Sonera is unsurprisingly very optimistic about both divisions. When the company announced first-half earnings, it said it intends to accelerate its 200 million euro ($183 million) investment plan in them. Analysts expect the two divisions to contribute almost a third of Sonera's total revenues by the end of 2003.

While the company and many analysts realize the value of the new service businesses, the market clearly doesn't. Sonera closed Monday at 41.70 euros, far short of the fair values analysts are placing on the company.

The Missing Value
Investors fail to add in Sonera's new businesses.




John Karidis, an analyst at Commerzbank, puts Sonera's fair value at 58 euros, implying a potential upside of 38% from Monday's closing price. Karidis believes the domestic mobile and fixed business is worth 23 euros, holdings in foreign companies like Turkcell are worth 18 euros and the new service businesses 17 euros.

The models of the new businesses are still in the very early stages, however, making it hard to place a value on them. That is why, according to Visa Manninen, an analyst at Carnegie, Sonera plans to hold a conference on Sep. 5 to "shed more light on the NSBs [new service businesses] and their business models, and give an idea to analysts about how their current valuation is too low."

Manninen says at this meeting Sonera will also announce separate stock market listings for Zed and SmartTrust, probably by the end of next April.

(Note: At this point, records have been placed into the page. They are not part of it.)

-- pv_equiv track=rewrite | github.com/romangspb/xbox-dns-tracker | src/parsers/telegram.py | _extract_dns_pairs
-- ===== SOURCE A (Python) =====
-- def _extract_dns_pairs(ipv4_list: list[str]) -> list[tuple[str, str | None]]:
--     """Группирует IP в пары (primary, secondary).
--     Логика: берём IP попарно. Если нечётное количество — последний без пары."""
--     pairs = []
--     i = 0
--     while i < len(ipv4_list):
--         primary = ipv4_list[i]
--         secondary = ipv4_list[i + 1] if i + 1 < len(ipv4_list) else None
--         pairs.append((primary, secondary))
--         i += 2
--     return pairs
-- ===== SOURCE B (Python) =====
-- def _extract_dns_pairs(ipv4_list: list[str]) -> list[tuple[str, str | None]]:
--     """Slice-and-zip: split into even/odd-position slices and zip them, padding the leftover."""
--     evens = ipv4_list[::2]
--     odds = ipv4_list[1::2]
--     pairs = list(zip(evens, odds))
--     if len(odds) < len(evens):
--         pairs.append((evens[-1], None))
--     return pairs
-- ===== Notes on version B (the rewrite author's own statement) =====
-- stated objective: alternative
-- what changed: Replaced the indexed while-loop with explicit bounds checks by a two-pass slice-and-zip: take the even- and odd-position slices, zip them, and pad the unpaired last element.
import Mathlib
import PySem

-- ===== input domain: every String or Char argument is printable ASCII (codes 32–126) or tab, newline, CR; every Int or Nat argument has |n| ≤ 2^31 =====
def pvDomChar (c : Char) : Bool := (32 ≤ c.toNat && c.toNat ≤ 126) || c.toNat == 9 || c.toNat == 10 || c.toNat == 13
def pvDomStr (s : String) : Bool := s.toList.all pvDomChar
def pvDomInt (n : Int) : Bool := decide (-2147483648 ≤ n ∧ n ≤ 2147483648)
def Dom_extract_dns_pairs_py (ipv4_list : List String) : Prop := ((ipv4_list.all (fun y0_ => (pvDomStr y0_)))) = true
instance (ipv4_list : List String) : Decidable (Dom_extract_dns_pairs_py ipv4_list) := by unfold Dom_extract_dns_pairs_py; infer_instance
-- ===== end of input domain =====

-- B replaces A's indexed while-loop by a two-pass slice-and-zip (even/odd-position slices, zip, pad the leftover).

-- ===== PORT A =====
-- while i < len(ipv4_list): primary = xs[i]; secondary = xs[i+1] if i+1 < len else None; append; i += 2
def extractDnsPairsLoop (xs : List String) (i : Nat) (pairs : List (String × Option String)) :
    List (String × Option String) :=
  if h : i < xs.length then
    let primary := xs[i]
    let secondary : Option String := if h2 : i + 1 < xs.length then some xs[i+1] else none
    extractDnsPairsLoop xs (i + 2) (pairs ++ [(primary, secondary)])
  else pairs
termination_by xs.length - i

def extract_dns_pairs_py (ipv4_list : List String) : List (String × Option String) :=
  extractDnsPairsLoop ipv4_list 0 []

-- ===== PORT B =====
-- hand port of the step-2 slice xs[::2] (PySem.List.slice has no step argument); exact: every other element starting at index 0
def everyOtherPy : List String → List String
  | [] => []
  | [x] => [x]
  | x :: _ :: rest => x :: everyOtherPy rest

def extract_dns_pairs_py_alt (ipv4_list : List String) : List (String × Option String) :=
  let evens := everyOtherPy ipv4_list                       -- ipv4_list[::2]
  let odds := everyOtherPy (ipv4_list.drop 1)               -- ipv4_list[1::2]
  let pairs := (evens.zip odds).map (fun p => (p.1, some p.2))   -- list(zip(evens, odds))
  if odds.length < evens.length then
    match PySem.List.pyGet? evens (-1) with                 -- evens[-1] (always in range here)
    | some e => pairs ++ [(e, none)]
    | none => pairs
  else pairs

-- ===== PRECONDITION & SPEC =====
def Spec_extract_dns_pairs_py (ipv4_list : List String) (out : List (String × Option String)) : Prop := out = extract_dns_pairs_py_alt ipv4_list
instance (ipv4_list : List String) (out : List (String × Option String)) : Decidable (Spec_extract_dns_pairs_py ipv4_list out) := by unfold Spec_extract_dns_pairs_py; infer_instance

-- ===== CLAIM (what is proved, stated in full; the proofs are below) =====
def Claim_equal_extract_dns_pairs_py : Prop := ∀ (ipv4_list : List String), Dom_extract_dns_pairs_py ipv4_list → Spec_extract_dns_pairs_py ipv4_list (extract_dns_pairs_py ipv4_list)

-- ===== LEMMAS AND PROOFS =====
-- Common characterisation of both programs: pair off the list two at a time.
def pairRec : List String → List (String × Option String)
  | [] => []
  | [x] => [(x, none)]
  | x :: y :: rest => (x, some y) :: pairRec rest

-- Invariant of A's loop: from index i it appends the pairing of the remaining suffix.
theorem extractDnsPairsLoop_eq (xs : List String) (i : Nat) (pairs : List (String × Option String)) :
    extractDnsPairsLoop xs i pairs = pairs ++ pairRec (xs.drop i) := by
  rw [extractDnsPairsLoop]
  split
  · next h =>
    rw [extractDnsPairsLoop_eq xs (i + 2), List.append_assoc]
    congr 1
    have hdrop : xs.drop i = xs[i] :: xs.drop (i + 1) := List.drop_eq_getElem_cons h
    by_cases h2 : i + 1 < xs.length
    · have hdrop2 : xs.drop (i + 1) = xs[i+1] :: xs.drop (i + 2) := List.drop_eq_getElem_cons h2
      rw [hdrop, hdrop2]
      simp [pairRec, h2]
    · have hnil : xs.drop (i + 1) = [] := by rw [List.drop_eq_nil_iff]; omega
      have hnil2 : xs.drop (i + 2) = [] := by rw [List.drop_eq_nil_iff]; omega
      rw [hdrop, hnil]
      simp [pairRec, h2, hnil2]
  · next h =>
    have : xs.drop i = [] := by rw [List.drop_eq_nil_iff]; omega
    simp [this, pairRec]
termination_by xs.length - i

-- B's slice-and-zip also computes pairRec (two-step induction on the list).
theorem alt_eq_pairRec : (xs : List String) → extract_dns_pairs_py_alt xs = pairRec xs
  | [] => by simp [extract_dns_pairs_py_alt, everyOtherPy, pairRec]
  | [x] => by simp [extract_dns_pairs_py_alt, everyOtherPy, pairRec, PySem.List.pyGet?_neg_one]
  | x :: y :: rest => by
    have ih := alt_eq_pairRec rest
    have hodds : everyOtherPy ((x :: y :: rest).drop 1) = y :: everyOtherPy (rest.drop 1) := by
      match rest with
      | [] => simp [everyOtherPy]
      | r :: rs => simp [everyOtherPy]
    simp only [extract_dns_pairs_py_alt, everyOtherPy, hodds] at *
    simp only [List.zip_cons_cons, List.map_cons, List.length_cons, PySem.List.pyGet?_neg_one]
    by_cases hlt : (everyOtherPy (rest.drop 1)).length < (everyOtherPy rest).length
    · have hne : everyOtherPy rest ≠ [] := by
        intro hnil; rw [hnil] at hlt; simp at hlt
      have hlast : (x :: everyOtherPy rest).getLast? = (everyOtherPy rest).getLast? := by
        match h : everyOtherPy rest with
        | [] => exact absurd h hne
        | a :: as => simp [List.getLast?_cons_cons]
      simp only [hlast]
      have hlt1 : (everyOtherPy (rest.drop 1)).length + 1 < (everyOtherPy rest).length + 1 := by omega
      simp only [if_pos hlt1, if_pos hlt, PySem.List.pyGet?_neg_one] at *
      match hg : (everyOtherPy rest).getLast? with
      | some e => rw [pairRec, ← ih, hg]; simp
      | none => rw [pairRec, ← ih, hg]
    · have : ¬ ((everyOtherPy (rest.drop 1)).length + 1 < (everyOtherPy rest).length + 1) := by omega
      simp only [if_neg this, if_neg hlt, PySem.List.pyGet?_neg_one] at *
      rw [pairRec, ← ih]

-- ===== VERDICT (by name: the statement is the Claim_ definition above) =====
theorem extract_dns_pairs_py_spec : Claim_equal_extract_dns_pairs_py := by
  intro xs _
  unfold Spec_extract_dns_pairs_py extract_dns_pairs_py
  rw [extractDnsPairsLoop_eq, alt_eq_pairRec]
  simp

Commerzbank's Karidis says these separate listings will achieve three things: Provide Sonera with stock as acquisition currency for these new businesses, allow the company to reward employees with stock options and, of course, gain a truer market value for the businesses.

Carnegie's Manninen argues Sonera is ultimately aiming to merge its mobile networks with a larger entity and continue as an independent holding company focusing on the new service businesses.

If that's the case, then Orange, one of the potential suitors, will pull out of any negotiations pretty quickly. Orange's chief executive, Hans Snook, indicated on Monday that his company is looking specifically at the areas where Sonera is "about six to eight months ahead"; in other words, the new service businesses.

If Orange's rivals for the Finnish firm feel the same way, then "whoever buys Sonera will have to buy the whole company," argues Commerzbank's Karidis.

And that's likely to be an expensive proposition, proving that in the wireless world size might not be everything after all.